Task: Provide only the number of lines in the listing that contain the string "rescaling".

====

-- pv_equiv track=rewrite | github.com/bm-harvey/aoc_2023 | robs6.py | clever_math
-- ===== SOURCE A (Python) =====
-- def clever_math(my_array):
--     sum_value =0
--     for index, value in enumerate(my_array):
--         if index == 0:
--             sum_value= my_array[index]
--         elif index > 0:
--                 sum_value= sum_value * 10**int(len(str(my_array[index]))) + my_array[index]
--     return(sum_value)
-- ===== SOURCE B (Python) =====
-- def clever_math(my_array):
--     result = 0
--     shift = 1
--     for value in reversed(my_array):
--         result += value * shift
--         shift *= 10 ** len(str(value))
--     return result
-- ===== Notes on version B (the rewrite author's own statement) =====
-- stated objective: alternative
-- what changed: Instead of rescaling a running accumulator left-to-right (with a special case for index 0), B walks the list right-to-left maintaining a multiplicative decimal offset `shift` and adds value * shift for each element.
import Mathlib
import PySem

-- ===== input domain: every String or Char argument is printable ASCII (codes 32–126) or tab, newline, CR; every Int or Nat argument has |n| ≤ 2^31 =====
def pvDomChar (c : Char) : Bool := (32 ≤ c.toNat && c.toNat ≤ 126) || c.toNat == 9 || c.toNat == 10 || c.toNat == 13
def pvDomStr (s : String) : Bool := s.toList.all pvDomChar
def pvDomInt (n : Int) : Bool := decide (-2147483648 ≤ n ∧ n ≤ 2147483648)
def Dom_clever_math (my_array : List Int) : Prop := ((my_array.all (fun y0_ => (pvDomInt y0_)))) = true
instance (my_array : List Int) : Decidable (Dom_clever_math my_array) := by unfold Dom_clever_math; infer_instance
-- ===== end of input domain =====

-- B concatenates the decimal representations right-to-left with a running offset instead of
-- rescaling an accumulator left-to-right; same value on every input (alternative decomposition).

-- ===== PORT A =====
-- literal port of A: fold over enumerate, branching on index == 0 / index > 0, indexing the
-- array via my_array[index] (always in range, so pyGetD is exact); 10**len(str(v)) with
-- len(str(v)) ≥ 1, so .toNat is exact.
def clever_math (my_array : List Int) : Int :=
  (PySem.List.enumerate my_array).foldl
    (fun sum_value iv =>
      if iv.1 == 0 then PySem.List.pyGetD my_array iv.1 0
      else if iv.1 > 0 then
        sum_value * 10 ^ (PySem.Str.len (PySem.Int.toStr (PySem.List.pyGetD my_array iv.1 0))).toNat
          + PySem.List.pyGetD my_array iv.1 0
      else sum_value) 0

-- ===== PORT B =====
-- literal port of B: fold over the reversed list carrying (result, shift); the exponent
-- len(str(value)) ≥ 1, so .toNat is exact.
def clever_math_alt (my_array : List Int) : Int :=
  (my_array.reverse.foldl
    (fun (st : Int × Int) value =>
      (st.1 + value * st.2, st.2 * 10 ^ (PySem.Str.len (PySem.Int.toStr value)).toNat))
    (0, 1)).1

-- ===== PRECONDITION & SPEC =====
def Spec_clever_math (my_array : List Int) (out : Int) : Prop := out = clever_math_alt my_array
instance (my_array : List Int) (out : Int) : Decidable (Spec_clever_math my_array out) := by unfold Spec_clever_math; infer_instance

-- ===== CLAIM (what is proved, stated in full; the proofs are below) =====
def Claim_equal_clever_math : Prop := ∀ (my_array : List Int), Dom_clever_math my_array → Spec_clever_math my_array (clever_math my_array)

-- ===== LEMMAS AND PROOFS =====

/-- number of characters of str(v), as a Nat (always ≥ 1). -/
def pvL (v : Int) : Nat := (PySem.Str.len (PySem.Int.toStr v)).toNat

/-- the common mathematical core: left fold `a ↦ a * 10^len(str v) + v`. -/
def pvg (xs : List Int) (s : Int) : Int :=
  xs.foldl (fun a v => a * 10 ^ pvL v + v) s

def pvT (xs : List Int) : Nat := (xs.map pvL).sum

lemma pvg_cons (a : Int) (t : List Int) (s : Int) :
    pvg (a :: t) s = pvg t (s * 10 ^ pvL a + a) := rfl

/-- A's enumerate fold with indices starting at s ≥ 1 is the plain fold pvg. -/
lemma pvA_tail (xs : List Int) (s : Int) (hs : 1 ≤ s) (acc : Int) :
    (PySem.List.enumerate xs s).foldl
      (fun a (iv : Int × Int) =>
        if iv.1 == 0 then iv.2
        else if iv.1 > 0 then a * 10 ^ pvL iv.2 + iv.2 else a) acc
    = pvg xs acc := by
  induction xs generalizing s acc with
  | nil => simp [pvg]
  | cons v t ih =>
    rw [PySem.List.enumerate_cons]
    simp only [List.foldl_cons]
    have h0 : (s == 0) = false := by simp; omega
    have h1 : s > 0 := by omega
    rw [pvg_cons]
    simp only [h0, if_pos h1, Bool.false_eq_true, if_false]
    exact ih (s + 1) (by omega) _

/-- clever_math computes pvg xs 0. -/
lemma clever_math_eq_pvg (xs : List Int) : clever_math xs = pvg xs 0 := by
  unfold clever_math
  have hcongr :
      (PySem.List.enumerate xs).foldl
        (fun sum_value iv =>
          if iv.1 == 0 then PySem.List.pyGetD xs iv.1 0
          else if iv.1 > 0 then
            sum_value * 10 ^ (PySem.Str.len (PySem.Int.toStr (PySem.List.pyGetD xs iv.1 0))).toNat
              + PySem.List.pyGetD xs iv.1 0
          else sum_value) 0
      = (PySem.List.enumerate xs).foldl
        (fun a (iv : Int × Int) =>
          if iv.1 == 0 then iv.2
          else if iv.1 > 0 then a * 10 ^ pvL iv.2 + iv.2 else a) 0 := by
    apply PySem.List.foldl_congr_mem
    intro acc p hp
    rcases (PySem.List.mem_enumerate_iff _ _ _).1 hp with ⟨k, hk, rfl⟩
    have hget : PySem.List.pyGetD xs ((0 : Int) + (k : Int)) 0 = xs[k] := by
      rw [zero_add, PySem.List.pyGetD_natCast, List.getD_eq_getElem?_getD,
        List.getElem?_eq_getElem hk, Option.getD_some]
    have h2 : xs[k]?.getD 0 = xs[k] := by rw [List.getElem?_eq_getElem hk]; rfl
    simp [pvL, h2]
  rw [hcongr]
  cases xs with
  | nil => simp [pvg]
  | cons v t =>
    rw [PySem.List.enumerate_cons]
    simp only [List.foldl_cons]
    have : ((0 : Int) == 0) = true := by decide
    simp only [this, if_pos]
    rw [pvA_tail t (0 + 1) (by omega) v, pvg_cons]
    norm_num

/-- invariant of B's fold. -/
lemma pvB_inv (ys : List Int) (r q : Int) :
    ys.foldl
      (fun (st : Int × Int) value =>
        (st.1 + value * st.2, st.2 * 10 ^ (PySem.Str.len (PySem.Int.toStr value)).toNat))
      (r, q)
    = (r + pvg ys.reverse 0 * q, q * 10 ^ pvT ys) := by
  induction ys generalizing r q with
  | nil => simp [pvg, pvT]
  | cons v t ih =>
    simp only [List.foldl_cons]
    rw [ih]
    have hg : pvg (t.reverse ++ [v]) 0
        = pvg t.reverse 0 * 10 ^ pvL v + v := by
      simp [pvg, List.foldl_append]
    simp only [Prod.mk.injEq, List.reverse_cons, hg, pvT, List.map_cons, List.sum_cons,
      pow_add, pvL]
    exact ⟨by ring, by ring⟩

lemma clever_math_alt_eq_pvg (xs : List Int) : clever_math_alt xs = pvg xs 0 := by
  unfold clever_math_alt
  rw [pvB_inv xs.reverse 0 1]
  simp

-- ===== VERDICT (by name: the statement is the Claim_ definition above) =====
theorem clever_math_spec : Claim_equal_clever_math := by
  intro xs _
  unfold Spec_clever_math
  rw [clever_math_eq_pvg, clever_math_alt_eq_pvg]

====

Answer to this exercise: 2